WORK INSTRUCTION -
Go through the records and report each line holding the string "exact".

LISTED ENTRIES -

-- pv_equiv track=rewrite | github.com/Rakesh-infosrc/clara-V2 | backend/src/tools/employee_details.py | _alias_hit
-- ===== SOURCE A (Python) =====
-- FIELD_ALIASES: dict[str, set[str]] = {
--     "name": {"name", "full_name", "employee_name", "first_name", "last_name"},
--     "employee_id": {"employee_id", "id", "emp_id"},
--     "email": {"email", "email_address", "mail"},
--     "phone": {"phone", "mobile", "phone_number", "contact", "contact_number"},
--     "department": {"department", "dept", "team"},
--     "role": {"role", "employee_role", "designation", "title", "position"},
--     "date_of_joining": {"date_of_joining", "doj", "joining_date", "join_date", "datejoined"},
--     "location": {"location", "office", "site"},
--     "manager": {"manager", "report_manager", "reporting_manager", "reporting to", "reports to", "report_to", "supervisor", "lead"},
--     "status": {"status", "employment_status"},
-- }
--
-- def _norm(s: str) -> str:
--     return "".join(ch.lower() for ch in (s or "") if ch.isalnum())
--
-- def _alias_hit(req: str, key: str) -> bool:
--     nreq = _norm(req)
--     nkey = _norm(key)
--     if not nreq or not nkey:
--         return False
--     if nreq == nkey or nreq in nkey or nkey in nreq:
--         return True
--     for canon, aliases in FIELD_ALIASES.items():
--         if nreq == _norm(canon) or nreq in {_norm(a) for a in aliases}:
--             if nkey == _norm(canon) or nkey in {_norm(a) for a in aliases}:
--                 return True
--     return False
-- ===== SOURCE B (Python) =====
-- FIELD_ALIASES: dict[str, set[str]] = {
--     "name": {"name", "full_name", "employee_name", "first_name", "last_name"},
--     "employee_id": {"employee_id", "id", "emp_id"},
--     "email": {"email", "email_address", "mail"},
--     "phone": {"phone", "mobile", "phone_number", "contact", "contact_number"},
--     "department": {"department", "dept", "team"},
--     "role": {"role", "employee_role", "designation", "title", "position"},
--     "date_of_joining": {"date_of_joining", "doj", "joining_date", "join_date", "datejoined"},
--     "location": {"location", "office", "site"},
--     "manager": {"manager", "report_manager", "reporting_manager", "reporting to", "reports to", "report_to", "supervisor", "lead"},
--     "status": {"status", "employment_status"},
-- }
--
-- def _norm(s: str) -> str:
--     return "".join(ch.lower() for ch in (s or "") if ch.isalnum())
--
-- # Inverted index built ONCE: normalized token -> set of canonical field groups containing it.
-- _INDEX: dict[str, set[str]] = {}
-- for _canon, _aliases in FIELD_ALIASES.items():
--     for _tok in {_canon} | _aliases:
--         _INDEX.setdefault(_norm(_tok), set()).add(_canon)
--
-- def _alias_hit(req: str, key: str) -> bool:
--     nreq = _norm(req)
--     nkey = _norm(key)
--     if not nreq or not nkey:
--         return False
--     if nreq == nkey or nreq in nkey or nkey in nreq:
--         return True
--     return not _INDEX.get(nreq, set()).isdisjoint(_INDEX.get(nkey, set()))
-- ===== Notes on version B (the rewrite author's own statement) =====
-- stated objective: alternative
-- what changed: Replaces the per-call nested scan over FIELD_ALIASES groups (re-normalizing every alias on each call) with an inverted index built once (normalized token -> set of canonical groups); the hit test becomes two lookups plus a set-disjointness check.
import Mathlib
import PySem

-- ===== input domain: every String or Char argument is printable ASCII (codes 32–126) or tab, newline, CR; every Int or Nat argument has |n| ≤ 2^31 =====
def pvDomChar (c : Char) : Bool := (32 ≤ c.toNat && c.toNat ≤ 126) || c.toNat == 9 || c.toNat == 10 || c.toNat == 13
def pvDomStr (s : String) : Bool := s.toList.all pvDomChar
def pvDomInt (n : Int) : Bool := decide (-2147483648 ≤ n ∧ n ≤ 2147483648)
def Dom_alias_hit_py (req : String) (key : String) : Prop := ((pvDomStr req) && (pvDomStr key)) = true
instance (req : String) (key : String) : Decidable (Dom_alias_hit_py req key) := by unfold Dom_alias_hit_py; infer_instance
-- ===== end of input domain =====

-- B replaces A's per-call nested scan over alias groups with an inverted index
-- (normalized token -> set of canonical groups) built once; two lookups + a
-- disjointness test replace the loop. Same result on every input (proved below).


-- ===== PORT A =====
-- FIELD_ALIASES, in dict insertion order (alias sets as lists; only membership is used)
def pvTable : List (String × List String) :=
  [ ("name", ["name", "full_name", "employee_name", "first_name", "last_name"]),
    ("employee_id", ["employee_id", "id", "emp_id"]),
    ("email", ["email", "email_address", "mail"]),
    ("phone", ["phone", "mobile", "phone_number", "contact", "contact_number"]),
    ("department", ["department", "dept", "team"]),
    ("role", ["role", "employee_role", "designation", "title", "position"]),
    ("date_of_joining", ["date_of_joining", "doj", "joining_date", "join_date", "datejoined"]),
    ("location", ["location", "office", "site"]),
    ("manager", ["manager", "report_manager", "reporting_manager", "reporting to", "reports to", "report_to", "supervisor", "lead"]),
    ("status", ["status", "employment_status"]) ]

-- _norm: keep lowered alphanumeric chars; ('s or ""' = s for strings: "" stays "")
def pvNorm (s : String) : List Char :=
  (s.toList.filter PySem.Chars.isalnum).map PySem.Chars.lowerChar

-- the for-loop of A with its early return
def pvLoopA (nreq nkey : List Char) : List (String × List String) → Bool
  | [] => false
  | (canon, aliases) :: rest =>
      if nreq == pvNorm canon || (aliases.map pvNorm).contains nreq then
        if nkey == pvNorm canon || (aliases.map pvNorm).contains nkey then true
        else pvLoopA nreq nkey rest
      else pvLoopA nreq nkey rest

def alias_hit_py (req : String) (key : String) : Bool :=
  let nreq := pvNorm req
  let nkey := pvNorm key
  if nreq.isEmpty || nkey.isEmpty then false
  else if nreq == nkey || PySem.Chars.isIn nreq nkey || PySem.Chars.isIn nkey nreq then true
  else pvLoopA nreq nkey pvTable

-- ===== PORT B =====
-- the one-time index build: for each group, for each token in {canon} ∪ aliases,
-- _INDEX.setdefault(_norm(tok), set()).add(canon)
def pvIndex : PySem.Dict (List Char) (List String) :=
  pvTable.foldl
    (fun d p =>
      (PySem.Set.ofList (p.1 :: p.2)).foldl
        (fun d tok => d.modify (pvNorm tok) [] (fun s => PySem.Set.add s p.1)) d)
    PySem.Dict.empty

def alias_hit_py_alt (req : String) (key : String) : Bool :=
  let nreq := pvNorm req
  let nkey := pvNorm key
  if nreq.isEmpty || nkey.isEmpty then false
  else if nreq == nkey || PySem.Chars.isIn nreq nkey || PySem.Chars.isIn nkey nreq then true
  else
    -- not _INDEX.get(nreq, set()).isdisjoint(_INDEX.get(nkey, set()))
    (pvIndex.getD nreq []).any (fun c => (pvIndex.getD nkey []).contains c)

-- ===== PRECONDITION & SPEC =====
def Spec_alias_hit_py (req : String) (key : String) (out : Bool) : Prop := out = alias_hit_py_alt req key
instance (req : String) (key : String) (out : Bool) : Decidable (Spec_alias_hit_py req key out) := by unfold Spec_alias_hit_py; infer_instance

-- ===== CLAIM (what is proved, stated in full; the proofs are below) =====
def Claim_equal_alias_hit_py : Prop := ∀ (req : String) (key : String), Dom_alias_hit_py req key → Spec_alias_hit_py req key (alias_hit_py req key)

-- ===== LEMMAS AND PROOFS =====

-- membership of a token in one group's check, as A writes it
def pvHit (t : List Char) (p : String × List String) : Bool :=
  t == pvNorm p.1 || (p.2.map pvNorm).contains t

-- A's early-return loop is the "any group contains both" predicate
theorem pvLoopA_eq_any (nreq nkey : List Char) (l : List (String × List String)) :
    pvLoopA nreq nkey l = l.any (fun p => pvHit nreq p && pvHit nkey p) := by
  induction l with
  | nil => rfl
  | cons p rest ih =>
    obtain ⟨c, as⟩ := p
    have step : pvLoopA nreq nkey ((c, as) :: rest)
        = ((pvHit nreq (c, as) && pvHit nkey (c, as)) || pvLoopA nreq nkey rest) := by
      simp only [pvLoopA, pvHit]
      by_cases h1 : (nreq == pvNorm c || (as.map pvNorm).contains nreq) = true
      · rw [if_pos h1, h1]
        by_cases h2 : (nkey == pvNorm c || (as.map pvNorm).contains nkey) = true
        · rw [if_pos h2, h2]; simp
        · rw [if_neg h2, (Bool.not_eq_true _).mp h2]; simp
      · rw [if_neg h1, (Bool.not_eq_true _).mp h1]; simp
    rw [step, ih, List.any_cons]

-- one group's inner token fold: what ends up under key t
theorem pvFoldTok_getD_contains (c0 : String) (toks : List String)
    (d : PySem.Dict (List Char) (List String)) (t : List Char) (c : String) :
    ((toks.foldl (fun d tok => d.modify (pvNorm tok) [] (fun s => PySem.Set.add s c0)) d).getD t []).contains c
      = ((d.getD t []).contains c || (c == c0 && (toks.map pvNorm).contains t)) := by
  induction toks generalizing d with
  | nil => simp
  | cons tok rest ih =>
    simp only [List.foldl_cons, ih, PySem.Dict.getD_modify, List.map_cons, List.contains_cons]
    by_cases ht : t = pvNorm tok
    · subst ht
      rw [if_pos rfl]
      by_cases hc : c = c0
      · subst hc; simp [PySem.Set.mem_add]
      · have h0 : (c == c0) = false := beq_eq_false_iff_ne.mpr hc
        simp [PySem.Set.mem_add, h0, hc]
    · rw [if_neg ht]
      have h0 : (t == pvNorm tok) = false := beq_eq_false_iff_ne.mpr ht
      simp [h0]

-- the whole index: c is under key t iff some listed group with canon c contains t
theorem pvIndex_getD_contains (t : List Char) (c : String) :
    ((pvIndex.getD t []).contains c) = pvTable.any (fun p => p.1 == c && pvHit t p) := by
  have main : ∀ (l : List (String × List String)) (d : PySem.Dict (List Char) (List String)),
      (((l.foldl (fun d p => (PySem.Set.ofList (p.1 :: p.2)).foldl
          (fun d tok => d.modify (pvNorm tok) [] (fun s => PySem.Set.add s p.1)) d) d).getD t []).contains c)
        = ((d.getD t []).contains c || l.any (fun p => p.1 == c && pvHit t p)) := by
    intro l
    induction l with
    | nil => simp
    | cons p rest ih =>
      intro d
      obtain ⟨c0, as⟩ := p
      simp only [List.foldl_cons, ih, pvFoldTok_getD_contains, List.any_cons]
      have htok : ((PySem.Set.ofList (c0 :: as)).map pvNorm).contains t
          = (t == pvNorm c0 || (as.map pvNorm).contains t) := by
        rw [Bool.eq_iff_iff]
        simp only [List.contains_eq_mem, List.mem_map, PySem.Set.mem_ofList, List.mem_cons,
          Bool.or_eq_true, beq_iff_eq, decide_eq_true_eq]
        constructor
        · rintro ⟨x, hx | hx, rfl⟩
          · exact Or.inl (by rw [hx])
          · exact Or.inr ⟨x, hx, rfl⟩
        · rintro (h | ⟨x, hx, h⟩)
          · exact ⟨c0, Or.inl rfl, h.symm⟩
          · exact ⟨x, Or.inr hx, h⟩
      rw [htok]
      show _ = (_ || ((c0 == c && pvHit t (c0, as)) || _))
      rw [pvHit]
      rw [Bool.beq_comm, Bool.or_assoc]
  have := main pvTable PySem.Dict.empty
  simpa [pvIndex] using this

-- canonical keys of the table are distinct
theorem pvTable_keys_nodup : (pvTable.map Prod.fst).Nodup := by decide

-- the nested-scan predicate equals the intersection test on the index
theorem pv_core (nreq nkey : List Char) :
    pvLoopA nreq nkey pvTable
      = (pvIndex.getD nreq []).any (fun c => (pvIndex.getD nkey []).contains c) := by
  rw [pvLoopA_eq_any, Bool.eq_iff_iff]
  simp only [List.any_eq_true, Bool.and_eq_true]
  constructor
  · rintro ⟨p, hp, h1, h2⟩
    refine ⟨p.1, ?_, ?_⟩
    · rw [show (p.1 ∈ pvIndex.getD nreq []) ↔ _ from (List.contains_iff_mem).symm, pvIndex_getD_contains nreq p.1]
      simp only [List.any_eq_true, Bool.and_eq_true]
      exact ⟨p, hp, by simp, h1⟩
    · rw [pvIndex_getD_contains nkey p.1]
      simp only [List.any_eq_true, Bool.and_eq_true]
      exact ⟨p, hp, by simp, h2⟩
  · rintro ⟨c, hc1, hc2⟩
    rw [show (c ∈ pvIndex.getD nreq []) ↔ _ from (List.contains_iff_mem).symm, pvIndex_getD_contains nreq c] at hc1
    rw [pvIndex_getD_contains nkey c] at hc2
    simp only [List.any_eq_true, Bool.and_eq_true, beq_iff_eq] at hc1 hc2
    obtain ⟨p, hp, hpc, hp1⟩ := hc1
    obtain ⟨q, hq, hqc, hq2⟩ := hc2
    have hpq : p = q :=
      List.inj_on_of_nodup_map pvTable_keys_nodup hp hq (hpc.trans hqc.symm)
    exact ⟨p, hp, hp1, hpq ▸ hq2⟩

-- ===== VERDICT (by name: the statement is the Claim_ definition above) =====
theorem alias_hit_py_spec : Claim_equal_alias_hit_py := by
  intro req key _
  unfold Spec_alias_hit_py
  simp only [alias_hit_py, alias_hit_py_alt, pv_core]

FINISHED EXERCISE -
          · exact Or.inl (by rw [hx])
          · exact Or.inr ⟨x, hx, rfl⟩
          · exact ⟨c0, Or.inl rfl, h.symm⟩
          · exact ⟨x, Or.inr hx, h⟩
      exact ⟨p, hp, by simp, h1⟩
      exact ⟨p, hp, by simp, h2⟩
    exact ⟨p, hp, hp1, hpq ▸ hq2⟩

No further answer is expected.